La storia nei vigneti antichi
Gli antichi vigneti non rappresentano solo una scelta agricola, ma narrano il lavoro di generazioni di coltivatori che hanno modellato i campi e i vigneti della Maiella. L’interesse a ridare vigore a questi vitigni valorizza un sapere contadino che ha resistito ai cambiamenti moderni, creando un legame diretto tra cultura e biodiversità. Le convenzioni firmate tra la Bio Cantina Sociale Orsogna, i Comuni coinvolti e il Parco nazionale della Maiella segnano un passo concreto per riportare quella sapienza nei campi, facendo tesoro di tradizioni che rischiavano di sparire.
Leggi anche:
Grotta del cavallone e l’invecchiamento di vini da vitigni antichi
Un’altra tappa di questo progetto si svolge presso la Grotta del Cavallone, lungo la Valle di Taranta, diventata meta turistica e luogo simbolico della letteratura grazie alla tragedia pastorale “La figlia di Iorio” di Gabriele d’Annunzio. Qui, il Parco nazionale della Maiella e i Comuni di Taranta Peligna e Lama dei Peligni collaborano per invecchiare i vini ricavati dai vitigni recuperati in queste zone.
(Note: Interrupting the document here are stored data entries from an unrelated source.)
-- ===== PORT B =====
-- 'for u in reversed(uts): if selected and total + len(u) > max_chars: break; selected.append(u); total += len(u)'
def euB_pick (mc : Int) : List String → List String → Int → List String
  | [], sel, _ => sel
  | u :: rest, sel, total =>
    if sel ≠ [] ∧ total + PySem.Str.len u > mc then sel
    else euB_pick mc rest (sel ++ [u]) (total + PySem.Str.len u)

def extract_user_utterances_py_alt (conversation_doc : List (String × List (List (String × String)))) (max_chars : Int) : String :=
  let conv := (PySem.Dict.mk conversation_doc).getD "conversation" []
  let uts := conv.foldl (fun acc t =>
      let ut := PySem.Str.strip (((PySem.Dict.mk t).get? "user_text").getD "")
      if ut = "" then acc else acc ++ [ut]) []
  let sel := euB_pick max_chars uts.reverse [] 0
  if sel = [] then "(no user speech captured)"
  else PySem.Str.join "\n" (sel.reverse.map (fun u => "- " ++ u))

-- ===== PRECONDITION & SPEC =====
def Spec_extract_user_utterances_py (conversation_doc : List (String × List (List (String × String)))) (max_chars : Int) (out : String) : Prop := out = extract_user_utterances_py_alt conversation_doc max_chars
instance (conversation_doc : List (String × List (List (String × String)))) (max_chars : Int) (out : String) : Decidable (Spec_extract_user_utterances_py conversation_doc max_chars out) := by unfold Spec_extract_user_utterances_py; infer_instance

-- ===== CLAIM (what is proved, stated in full; the proofs are below) =====
def Claim_equal_extract_user_utterances_py : Prop := ∀ (conversation_doc : List (String × List (List (String × String)))) (max_chars : Int), Dom_extract_user_utterances_py conversation_doc max_chars → Spec_extract_user_utterances_py conversation_doc max_chars (extract_user_utterances_py conversation_doc max_chars)

-- ===== LEMMAS AND PROOFS =====

-- total length of a list of strings
def euLenSum (xs : List String) : Int := (xs.map PySem.Str.len).sum

-- spec of the backward take: from running total t, keep a prefix of the
-- newest-first list while it still fits
def euPickR (mc : Int) : List String → Int → List String
  | [], _ => []
  | u :: rest, t =>
    if t + PySem.Str.len u > mc then [] else u :: euPickR mc rest (t + PySem.Str.len u)

theorem euLenSum_nonneg (xs : List String) : 0 ≤ euLenSum xs := by
  induction xs with
  | nil => simp [euLenSum]
  | cons a as ih =>
    simp only [euLenSum, List.map_cons, List.sum_cons, PySem.Str.len_eq] at *
    positivity

theorem euLenSum_cons (a : String) (as : List String) :
    euLenSum (a :: as) = (a.length : Int) + euLenSum as := by
  simp [euLenSum, PySem.Str.len_eq]

theorem euLenSum_reverse (xs : List String) : euLenSum xs.reverse = euLenSum xs := by
  simp [euLenSum]

theorem euPickR_cons (mc : Int) (u : String) (rest : List String) (t : Int) :
    euPickR mc (u :: rest) t =
      if mc < t + (u.length : Int) then [] else u :: euPickR mc rest (t + (u.length : Int)) := rfl

-- idempotence of the pick under a larger running total
theorem euPickR_pickR (mc : Int) (xs : List String) : ∀ t t' : Int, t ≤ t' →
    euPickR mc (euPickR mc xs t) t' = euPickR mc xs t' := by
  induction xs with
  | nil => intro t t' _; simp [euPickR]
  | cons a as ih =>
    intro t t' htt
    rw [euPickR_cons, euPickR_cons]
    by_cases h : mc < t + (a.length : Int)
    · rw [if_pos h, if_pos (by omega)]
      simp [euPickR]
    · rw [if_neg h]
      by_cases h' : mc < t' + (a.length : Int)
      · rw [if_pos h', euPickR_cons, if_pos h']
      · rw [if_neg h', euPickR_cons, if_neg h', ih (t + (a.length : Int)) (t' + (a.length : Int)) (by omega)]

-- pick of an appended list
theorem euPickR_append (mc : Int) (xs ys : List String) : ∀ t : Int,
    euPickR mc (xs ++ ys) t =
      if euPickR mc xs t = xs then xs ++ euPickR mc ys (t + euLenSum xs)
      else euPickR mc xs t := by
  induction xs with
  | nil => intro t; simp [euPickR, euLenSum]
  | cons a as ih =>
    intro t
    rw [List.cons_append, euPickR_cons, euPickR_cons]
    by_cases h : mc < t + (a.length : Int)
    · rw [if_pos h, if_pos h, if_neg (by simp : ¬([] : List String) = a :: as)]
    · rw [if_neg h, if_neg h, ih (t + (a.length : Int))]
      have hsum : t + euLenSum (a :: as) = t + (a.length : Int) + euLenSum as := by
        rw [euLenSum_cons]; ring
      by_cases heq : euPickR mc as (t + (a.length : Int)) = as
      · rw [if_pos heq, if_pos (by rw [heq]), hsum]
        simp
      · rw [if_neg heq, if_neg (by simp [heq])]

-- when everything fits, everything is kept
theorem euPickR_all (mc : Int) (xs : List String) : ∀ t : Int, euLenSum xs + t ≤ mc →
    euPickR mc xs t = xs := by
  induction xs with
  | nil => intro t _; simp [euPickR]
  | cons a as ih =>
    intro t hfit
    have has := euLenSum_nonneg as
    have hsum := euLenSum_cons a as
    rw [euPickR_cons, if_neg (by omega : ¬ mc < t + (a.length : Int)),
      ih (t + (a.length : Int)) (by omega)]

theorem euA_while_cons (mc lu : Int) (b : String) (bs : List String) (total : Int) :
    euA_while mc lu (b :: bs) total =
      if mc < total + lu then euA_while mc lu bs (total - (b.length : Int)) else (b :: bs, total) := rfl

-- A's while loop computes the backward pick of its buffer
theorem euA_while_eq (mc lu : Int) (buf : List String) :
    euA_while mc lu buf (euLenSum buf) =
      ((euPickR mc buf.reverse lu).reverse, euLenSum (euPickR mc buf.reverse lu)) := by
  induction buf with
  | nil => simp [euA_while, euPickR, euLenSum]
  | cons b bs ih =>
    have hsum := euLenSum_cons b bs
    have hrevsum := euLenSum_reverse bs
    rw [euA_while_cons]
    by_cases h : mc < euLenSum (b :: bs) + lu
    · rw [if_pos h]
      have hrec : euLenSum (b :: bs) - (b.length : Int) = euLenSum bs := by omega
      have hdrop : euPickR mc ((b :: bs).reverse) lu = euPickR mc bs.reverse lu := by
        rw [List.reverse_cons, euPickR_append]
        by_cases heq : euPickR mc bs.reverse lu = bs.reverse
        · rw [if_pos heq, euPickR_cons,
            if_pos (by omega : mc < lu + euLenSum bs.reverse + (b.length : Int))]
          simp [heq]
        · rw [if_neg heq]
      rw [hrec, ih, hdrop]
    · rw [if_neg h]
      have hall : euPickR mc ((b :: bs).reverse) lu = (b :: bs).reverse := by
        apply euPickR_all
        rw [euLenSum_reverse]; omega
      rw [hall, List.reverse_reverse, euLenSum_reverse]

theorem euB_pick_cons (mc : Int) (u : String) (rest sel : List String) (t : Int) :
    euB_pick mc (u :: rest) sel t =
      if sel ≠ [] ∧ mc < t + (u.length : Int) then sel
      else euB_pick mc rest (sel ++ [u]) (t + (u.length : Int)) := rfl

-- B's loop, once the selection is nonempty, is the backward pick
theorem euB_pick_eq (mc : Int) (xs : List String) : ∀ (sel : List String) (t : Int),
    sel ≠ [] → euB_pick mc xs sel t = sel ++ euPickR mc xs t := by
  induction xs with
  | nil => intro sel t _; simp [euB_pick, euPickR]
  | cons u rest ih =>
    intro sel t hsel
    rw [euB_pick_cons, euPickR_cons]
    by_cases h : mc < t + (u.length : Int)
    · rw [if_pos ⟨hsel, h⟩, if_pos h]
      simp
    · rw [if_neg (by tauto), if_neg h, ih (sel ++ [u]) (t + (u.length : Int)) (by simp)]
      simp

-- B's full pick from the empty selection
theorem euB_pick_nil (mc : Int) (xs : List String) :
    euB_pick mc xs [] 0 =
      (match xs with
       | [] => []
       | u :: rest => u :: euPickR mc rest ((u.length : Int))) := by
  cases xs with
  | nil => rfl
  | cons u rest =>
    rw [euB_pick_cons, if_neg (by simp)]
    simp only [List.nil_append]
    rw [euB_pick_eq mc rest [u] (0 + (u.length : Int)) (by simp)]
    simp

-- A's eviction budget applied to B's full pick equals the pick with that budget
theorem euPickR_full (mc lu : Int) (hlu : 0 ≤ lu) (l : List String) :
    euPickR mc (euB_pick mc l [] 0) lu = euPickR mc l lu := by
  rw [euB_pick_nil]
  cases l with
  | nil => rfl
  | cons v rr =>
    rw [euPickR_cons, euPickR_cons]
    by_cases h : mc < lu + (v.length : Int)
    · rw [if_pos h, if_pos h]
    · rw [if_neg h, if_neg h,
        euPickR_pickR mc rr ((v.length : Int)) (lu + (v.length : Int)) (by omega)]

-- the filtered fold of A over plain utterances
def euStep' (mc : Int) (st : List String × Int) (u : String) : List String × Int :=
  let lu := PySem.Str.len u
  let st2 := if st.2 + lu > mc then euA_while mc lu st.1 st.2 else st
  (st2.1 ++ [u], st2.2 + lu)

-- A's step, with the outer guard folded into the (idempotent) while loop
theorem euStep'_eq (mc : Int) (buf : List String) (u : String) :
    euStep' mc (buf, euLenSum buf) u =
      ((euA_while mc (PySem.Str.len u) buf (euLenSum buf)).1 ++ [u],
       (euA_while mc (PySem.Str.len u) buf (euLenSum buf)).2 + PySem.Str.len u) := by
  unfold euStep'
  by_cases h : mc < euLenSum buf + PySem.Str.len u
  · simp only [gt_iff_lt, if_pos h]
  · have : euA_while mc (PySem.Str.len u) buf (euLenSum buf) = (buf, euLenSum buf) := by
      cases buf with
      | nil => rfl
      | cons b bs =>
        rw [euA_while_cons, if_neg (by simp only [PySem.Str.len_eq, String.length_toList] at h ⊢; omega)]
    simp only [gt_iff_lt, if_neg h, this]

-- MAIN invariant: A's fold over the utterances equals B's backward selection
theorem euMain (mc : Int) (uts : List String) :
    uts.foldl (euStep' mc) ([], 0) =
      ((euB_pick mc uts.reverse [] 0).reverse, euLenSum (euB_pick mc uts.reverse [] 0)) := by
  induction uts using List.reverseRecOn with
  | nil => simp [euB_pick, euLenSum]
  | append_singleton p u ih =>
    rw [List.foldl_append, List.foldl_cons, List.foldl_nil, ih]
    have hlu : (0 : Int) ≤ PySem.Str.len u := by rw [PySem.Str.len_eq]; positivity
    have hls : euLenSum (euB_pick mc p.reverse [] 0) = euLenSum ((euB_pick mc p.reverse [] 0).reverse) :=
      (euLenSum_reverse _).symm
    rw [hls, euStep'_eq, euA_while_eq, List.reverse_reverse, euPickR_full mc _ hlu p.reverse]
    have hrev : (p ++ [u]).reverse = u :: p.reverse := by simp
    rw [hrev, euB_pick_nil]
    simp only [List.reverse_cons, PySem.Str.len_eq, String.length_toList, euLenSum_cons]
    exact Prod.ext rfl (by ring)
Legame tra natura, arte e vino
La scelta di utilizzare la Grotta del Cavallone per affinare i vini lega la valorizzazione enologica a una tradizione culturale che unisce natura e arte. L’invecchiamento in questo ambiente rappresenta un modo per esaltare le caratteristiche uniche dei prodotti, mantenendo stretti i legami con il territorio e la storia locale. Questa iniziativa si inserisce nel contesto più ampio del progetto “Pe’ nin perde la sumente“, concepito per mantenere viva la biodiversità naturale e agricola, insieme al patrimonio culturale delle comunità della Maiella.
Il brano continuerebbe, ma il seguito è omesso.